Recent advances in Meta-learning for Black-Box Optimization (MetaBBO) have shown the potential of using neural networks to dynamically configure evolutionary algorithms (EAs), enhancing their performance and adaptability across various BBO instances. However, they are often tailored to a specific EA, which limits their generalizability and necessitates retraining or redesigns for different EAs and optimization problems. To address this limitation, we introduce ConfigX, a new paradigm of the MetaBBO framework that is capable of learning a universal configuration agent (model) for boosting diverse EAs. To achieve so, our ConfigX first leverages a novel modularization system that enables the flexible combination of various optimization sub-modules to generate diverse EAs during training. Additionally, we propose a Transformer-based neural network to meta-learn a universal configuration policy through multitask reinforcement learning across a designed joint optimization task space. Extensive experiments verify that, our ConfigX, after large-scale pre-training, achieves robust zero-shot generalization to unseen tasks and outperforms state-of-the-art baselines. Moreover, ConfigX exhibits strong lifelong learning capabilities, allowing efficient adaptation to new tasks through fine-tuning. Our proposed ConfigX represents a significant step toward an automatic, all-purpose configuration agent for EAs.

Figures (6)

• Figure 1: Conceptual overview of different AC paradigms.
• Figure 2: Left: The hierarchical polymorphism in Modular-BBO. Right: Legal/Illegal algorithm examples in Modular-BBO.
• Figure 3: The workflow of the Transformer based configuration policy in ConfigX.

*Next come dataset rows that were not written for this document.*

-- pv_equiv track=rewrite | github.com/rajeev1818/spam_classifier.github.io | backend_code/app.py | preprocessing
-- ===== SOURCE A (Python) =====
-- def preprocessing(s):
--     i=0
--     a=""
--     for i in range(len(s)):
--         if (ord(s[i]) >= ord('A') and
--             ord(s[i]) <= ord('Z') or
--             ord(s[i]) >= ord('a') and
--             ord(s[i]) <= ord('z') or
--             ord(s[i]) == ord(' ')):
--             a += s[i]
--     a=' '.join(a.split())
--     a=a.lower()
--     return a
-- ===== SOURCE B (Python) =====
-- def preprocessing(s):
--     # single pass: filter, lowercase and collapse/strip spaces together
--     out = []
--     last_space = False
--     for c in s:
--         o = ord(c)
--         if 65 <= o <= 90:
--             out.append(chr(o + 32))
--             last_space = False
--         elif 97 <= o <= 122:
--             out.append(c)
--             last_space = False
--         elif o == 32:
--             if out and not last_space:
--                 out.append(' ')
--                 last_space = True
--     if out and out[-1] == ' ':
--         out.pop()
--     return ''.join(out)
-- ===== Notes on version B (the rewrite author's own statement) =====
-- stated objective: faster
-- what changed: Replaces the filter-buffer then space-join-of-split then lower pipeline by one pass that lowercases letters and collapses/strips spaces on the fly with a last-was-space flag.
import Mathlib
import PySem

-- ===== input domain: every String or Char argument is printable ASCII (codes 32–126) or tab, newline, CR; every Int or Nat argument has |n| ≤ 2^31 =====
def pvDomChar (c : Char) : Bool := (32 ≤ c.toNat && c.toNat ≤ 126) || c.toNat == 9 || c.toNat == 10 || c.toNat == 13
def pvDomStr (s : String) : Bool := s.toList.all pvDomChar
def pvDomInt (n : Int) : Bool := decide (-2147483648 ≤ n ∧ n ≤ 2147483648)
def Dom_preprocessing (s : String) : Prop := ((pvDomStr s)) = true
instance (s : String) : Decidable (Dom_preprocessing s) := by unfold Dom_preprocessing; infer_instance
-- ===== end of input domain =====

-- B replaces A's filter buffer + space-join-of-split + lower() pipeline by a single pass
-- that lowercases letters and collapses/strips spaces on the fly.

-- ===== PORT A =====
def preprocessing (s : String) : String :=
  -- a = ""; for i in range(len(s)): if (ord-range test): a += s[i]
  let a : List Char := (PySem.List.pyRange 0 (PySem.Str.len s) 1).foldl
    (fun a i =>
      let c := PySem.List.pyGetD s.toList i ' '
      if ('A'.toNat ≤ c.toNat ∧ c.toNat ≤ 'Z'.toNat) ∨
         ('a'.toNat ≤ c.toNat ∧ c.toNat ≤ 'z'.toNat) ∨
         c.toNat = ' '.toNat
      then a ++ [c] else a) []
  -- a = ' '.join(a.split()); a = a.lower()
  String.ofList (PySem.Chars.lower (PySem.Chars.join [' '] (PySem.Chars.split₀ a)))

-- ===== PORT B =====
-- one step of B's loop over the characters: state = (out, last_space)
def bstep (st : List Char × Bool) (c : Char) : List Char × Bool :=
  let o := c.toNat
  if 65 ≤ o ∧ o ≤ 90 then (st.1 ++ [Char.ofNat (o + 32)], false)
  else if 97 ≤ o ∧ o ≤ 122 then (st.1 ++ [c], false)
  else if o = 32 then
    (if st.1 ≠ [] ∧ st.2 = false then (st.1 ++ [' '], true) else st)
  else st

-- if out and out[-1] == ' ': out.pop()
def btrim (st : List Char × Bool) : List Char :=
  if st.1.getLast? = some ' ' then st.1.dropLast else st.1

def preprocessing_alt (s : String) : String :=
  String.ofList (btrim (s.toList.foldl bstep ([], false)))

-- ===== PRECONDITION & SPEC =====
def Spec_preprocessing (s : String) (out : String) : Prop := out = preprocessing_alt s
instance (s : String) (out : String) : Decidable (Spec_preprocessing s out) := by unfold Spec_preprocessing; infer_instance

-- ===== CLAIM (what is proved, stated in full; the proofs are below) =====
def Claim_equal_preprocessing : Prop := ∀ (s : String), Dom_preprocessing s → Spec_preprocessing s (preprocessing s)

-- ===== LEMMAS AND PROOFS =====

-- the character class A keeps / B acts on, and its letter part
def keepC (c : Char) : Bool :=
  (65 ≤ c.toNat && c.toNat ≤ 90) || (97 ≤ c.toNat && c.toNat ≤ 122) || (c.toNat == 32)

def letterC (c : Char) : Bool :=
  (65 ≤ c.toNat && c.toNat ≤ 90) || (97 ≤ c.toNat && c.toNat ≤ 122)

-- lowered, space-interleaved join of a word list, recursively
def J : List (List Char) → List Char
  | [] => []
  | [w] => PySem.Chars.lower w
  | w :: ws => PySem.Chars.lower w ++ ' ' :: J ws

-- B-state corresponding to split₀.go's (cur, acc) state
def encode (cur : List Char) (acc : List (List Char)) : List Char × Bool :=
  if cur = [] then
    (if acc = [] then ([], false) else (J acc.reverse ++ [' '], true))
  else
    ((if acc = [] then [] else J acc.reverse ++ [' ']) ++ PySem.Chars.lower cur.reverse, false)

lemma J_cons_ne (w : List Char) (ws : List (List Char)) (h : ws ≠ []) :
    J (w :: ws) = PySem.Chars.lower w ++ ' ' :: J ws := by
  cases ws with
  | nil => exact absurd rfl h
  | cons v vs => rfl

lemma lower_append (a b : List Char) :
    PySem.Chars.lower (a ++ b) = PySem.Chars.lower a ++ PySem.Chars.lower b := by
  simp [PySem.Chars.lower]

lemma J_eq_lower_join (ws : List (List Char)) :
    J ws = PySem.Chars.lower (PySem.Chars.join [' '] ws) := by
  induction ws with
  | nil => simp [J, PySem.Chars.join_nil, PySem.Chars.lower]
  | cons w ws ih =>
    cases ws with
    | nil => rw [PySem.Chars.join_singleton]; rfl
    | cons v vs =>
      rw [J_cons_ne _ _ (by simp), ih, PySem.Chars.join_cons_cons, lower_append, lower_append]
      have : PySem.Chars.lower [' '] = [' '] := by decide
      simp [this]

lemma J_append_singleton (ws : List (List Char)) (w : List Char) :
    J (ws ++ [w]) = (if ws = [] then [] else J ws ++ [' ']) ++ PySem.Chars.lower w := by
  induction ws with
  | nil => simp [J]
  | cons v vs ih =>
    cases vs with
    | nil => simp [J]
    | cons u us =>
      rw [List.cons_append, J_cons_ne v ((u :: us) ++ [w]) (by simp), ih, if_neg (by simp),
          if_neg (by simp), J_cons_ne v (u :: us) (by simp)]
      simp

lemma isupper_iff (c : Char) : PySem.Chars.isupper c = true ↔ 65 ≤ c.toNat ∧ c.toNat ≤ 90 := by
  simp only [PySem.Chars.isupper, Bool.and_eq_true, decide_eq_true_eq, Char.le_def,
    UInt32.le_iff_toNat_le]
  constructor <;> exact fun h => ⟨h.1, h.2⟩

lemma lowerChar_upper (c : Char) (h : 65 ≤ c.toNat ∧ c.toNat ≤ 90) :
    PySem.Chars.lowerChar c = Char.ofNat (c.toNat + 32) := by
  rw [PySem.Chars.lowerChar, if_pos ((isupper_iff c).mpr h)]

lemma lowerChar_lower (c : Char) (h : 97 ≤ c.toNat) :
    PySem.Chars.lowerChar c = c := by
  rw [PySem.Chars.lowerChar, if_neg]
  intro hu
  have := (isupper_iff c).mp hu
  omega

lemma lowerChar_letter_bounds (c : Char) (h : letterC c = true) :
    97 ≤ (PySem.Chars.lowerChar c).toNat ∧ (PySem.Chars.lowerChar c).toNat ≤ 122 := by
  simp [letterC] at h
  rcases h with h | h
  · rw [lowerChar_upper c h, Char.toNat_ofNat]
    have : (c.toNat + 32).isValidChar := Or.inl (by omega)
    simp [this]
    omega
  · rw [lowerChar_lower c h.1]
    omega

lemma lower_ne_nil (w : List Char) (h : w ≠ []) : PySem.Chars.lower w ≠ [] := by
  simp [PySem.Chars.lower, h]

-- last char of anything ending in a lowered nonempty letter word is not a space
lemma getLast?_append_lower_ne_space (ys w : List Char) (hw : w ≠ [])
    (hl : ∀ c ∈ w, letterC c = true) :
    (ys ++ PySem.Chars.lower w).getLast? ≠ some ' ' := by
  rw [List.getLast?_append_of_ne_nil _ (lower_ne_nil w hw)]
  intro hc
  have hmem := List.mem_of_getLast? hc
  simp only [PySem.Chars.lower, List.mem_map] at hmem
  obtain ⟨c, hc', heq⟩ := hmem
  have := lowerChar_letter_bounds c (hl c hc')
  rw [heq] at this
  simp [Char.toNat] at this

lemma bskip (c : Char) (h : keepC c = false) (st : List Char × Bool) : bstep st c = st := by
  simp [keepC] at h
  rw [bstep]
  split_ifs with h1 h2 h3 <;> first | rfl | omega

lemma foldl_bstep_filter (cs : List Char) (st : List Char × Bool) :
    cs.foldl bstep st = (cs.filter keepC).foldl bstep st := by
  induction cs generalizing st with
  | nil => rfl
  | cons c cs ih =>
    by_cases h : keepC c = true
    · simp [h, ih]
    · simp only [Bool.not_eq_true] at h
      simp [h, bskip c h, ih]

lemma isspace_of_keep (c : Char) (h : keepC c = true) :
    PySem.Chars.isspace c = (c.toNat == 32) := by
  simp [keepC] at h
  simp only [PySem.Chars.isspace]
  rw [Bool.eq_iff_iff]
  simp
  omega

lemma encode_nil_nil : encode [] [] = ([], false) := by simp [encode]

lemma encode_nil (acc : List (List Char)) (ha : acc ≠ []) :
    encode [] acc = (J acc.reverse ++ [' '], true) := by simp [encode, ha]

lemma encode_cons (cur : List Char) (acc : List (List Char)) (hc : cur ≠ []) :
    encode cur acc
      = ((if acc = [] then [] else J acc.reverse ++ [' ']) ++ PySem.Chars.lower cur.reverse,
         false) := by
  simp [encode, hc]

-- invariant: each word collected by split₀.go corresponds to B's running state
lemma main_invariant (ks : List Char) (cur : List Char) (acc : List (List Char))
    (hks : ∀ c ∈ ks, keepC c = true) (hcur : ∀ c ∈ cur, letterC c = true)
    (hacc : ∀ w ∈ acc, w ≠ [] ∧ ∀ c ∈ w, letterC c = true) :
    PySem.Chars.lower (PySem.Chars.join [' '] (PySem.Chars.split₀.go ks cur acc))
      = btrim (ks.foldl bstep (encode cur acc)) := by
  induction ks generalizing cur acc with
  | nil =>
    rw [PySem.Chars.split₀.go, List.foldl_nil]
    by_cases hc : cur = []
    · subst hc
      simp only [List.isEmpty_nil, if_pos]
      by_cases ha : acc = []
      · subst ha
        rw [encode_nil_nil]
        simp [PySem.Chars.join_nil, PySem.Chars.lower, btrim]
      · rw [← J_eq_lower_join, encode_nil acc ha, btrim]
        rw [if_pos (by simp), List.dropLast_concat]
    · rw [if_neg (by simpa using hc), List.reverse_cons, ← J_eq_lower_join,
        J_append_singleton, encode_cons cur acc hc, btrim,
        if_neg (getLast?_append_lower_ne_space _ _ (by simpa using hc)
          (by intro x hx; exact hcur x (by simpa using hx)))]
      simp [List.reverse_eq_nil_iff]
  | cons c rest ih =>
    have hkc : keepC c = true := hks c (List.mem_cons_self ..)
    have hrest : ∀ x ∈ rest, keepC x = true := fun x hx => hks x (List.mem_cons_of_mem _ hx)
    rw [PySem.Chars.split₀.go, List.foldl_cons]
    by_cases hsp : c.toNat = 32
    · -- c is the space character: split₀ closes the current word, B emits at most one space
      rw [isspace_of_keep c hkc, if_pos (by simpa using hsp)]
      have hbs : bstep (encode cur acc) c = encode []
          (if cur = [] then acc else cur.reverse :: acc) := by
        by_cases hc : cur = []
        · subst hc
          rw [if_pos rfl]
          by_cases ha : acc = []
          · subst ha
            rw [encode_nil_nil, bstep]
            rw [if_neg (by omega), if_neg (by omega), if_pos hsp, if_neg (by simp)]

          · rw [encode_nil acc ha, bstep]
            rw [if_neg (by omega), if_neg (by omega), if_pos hsp, if_neg (by simp)]
        · rw [if_neg hc, encode_cons cur acc hc, bstep]
          rw [if_neg (by omega), if_neg (by omega), if_pos hsp,
            if_pos ⟨by
                intro hnil
                exact lower_ne_nil cur.reverse (by simpa using hc)
                  (List.append_eq_nil_iff.mp hnil).2,
              rfl⟩,
            encode_nil _ (by simp), List.reverse_cons, J_append_singleton]
          simp [List.reverse_eq_nil_iff]
      by_cases hc : cur = []
      · rw [if_pos (by simpa using hc), ih [] acc hrest (by simp) hacc, hbs, if_pos hc]
      · rw [if_neg (by simpa using hc), ih [] (cur.reverse :: acc) hrest (by simp)
          (by
            intro w hw
            rcases List.mem_cons.mp hw with h | h
            · subst h
              exact ⟨by simpa using hc, by intro x hx; exact hcur x (by simpa using hx)⟩
            · exact hacc w h),
          hbs, if_neg hc]
    · -- c is a letter: split₀ extends cur, B appends the lowered letter
      have hlet : letterC c = true := by simp [keepC] at hkc; simp [letterC]; omega
      rw [isspace_of_keep c hkc, if_neg (by simpa using hsp)]
      have hstep : ∀ (out : List Char) (b : Bool),
          bstep (out, b) c = (out ++ [PySem.Chars.lowerChar c], false) := by
        intro out b
        simp [letterC] at hlet
        rcases hlet with h | h
        · rw [lowerChar_upper c h, bstep, if_pos h]
        · rw [lowerChar_lower c h.1, bstep, if_neg (by omega), if_pos h]
      have hbs : bstep (encode cur acc) c = encode (c :: cur) acc := by
        by_cases hc : cur = []
        · subst hc
          by_cases ha : acc = []
          · subst ha
            rw [encode_nil_nil, hstep, encode_cons [c] [] (by simp)]
            simp [PySem.Chars.lower]
          · rw [encode_nil acc ha, hstep, encode_cons [c] acc (by simp), if_neg ha]
            simp [PySem.Chars.lower]
        · rw [encode_cons cur acc hc, hstep, encode_cons (c :: cur) acc (by simp),
            List.reverse_cons, lower_append]
          simp [PySem.Chars.lower, List.append_assoc]
      rw [ih (c :: cur) acc hrest
        (by
          intro x hx
          rcases List.mem_cons.mp hx with h | h
          · subst h; exact hlet
          · exact hcur x h) hacc, hbs]

-- A's loop builds exactly the kept characters, in order
lemma A_closed (s : String) :
    preprocessing s = String.ofList (PySem.Chars.lower (PySem.Chars.join [' ']
      (PySem.Chars.split₀ (s.toList.filter keepC)))) := by
  rw [preprocessing]
  have h1 : (PySem.List.pyRange 0 (PySem.Str.len s) 1).foldl
      (fun a i =>
        let c := PySem.List.pyGetD s.toList i ' '
        if ('A'.toNat ≤ c.toNat ∧ c.toNat ≤ 'Z'.toNat) ∨
           ('a'.toNat ≤ c.toNat ∧ c.toNat ≤ 'z'.toNat) ∨
           c.toNat = ' '.toNat
        then a ++ [c] else a) ([] : List Char)
      = s.toList.filter keepC := by
    have h2 := PySem.List.foldl_pyRange_zero_pyGetD' s.toList ' '
      (fun a c =>
        if ('A'.toNat ≤ c.toNat ∧ c.toNat ≤ 'Z'.toNat) ∨
           ('a'.toNat ≤ c.toNat ∧ c.toNat ≤ 'z'.toNat) ∨
           c.toNat = ' '.toNat
        then a ++ [c] else a) ([] : List Char)
    simp only [PySem.Str.len_eq] at h2 ⊢
    rw [h2, PySem.List.foldl_append_ite_eq_filter, List.nil_append]
    apply List.filter_congr
    intro c _
    rw [Bool.eq_iff_iff, keepC]
    simp
    omega
  rw [h1]

-- ===== VERDICT (by name: the statement is the Claim_ definition above) =====
theorem preprocessing_spec : Claim_equal_preprocessing := by
  intro s _
  unfold Spec_preprocessing
  rw [A_closed, preprocessing_alt, foldl_bstep_filter]
  rw [PySem.Chars.split₀,
    main_invariant (s.toList.filter keepC) [] []
      (by intro c hc; exact (List.mem_filter.mp hc).2) (by simp) (by simp)]
  rfl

• Figure 4: Optimization curves of the pre-trained ConfigX model and the baselines, over three different zero-shot scenarios.
• Figure 5: The learning curves of fine-tuning and re-training ConfigX on novel optimization problems or algorithm structures. The fine-tuning saves $3$x and $2$x learning steps than the re-training on $T_\text{test,out}^{(1)}$ and $T_\text{test,out}^{(2)}$ respectively.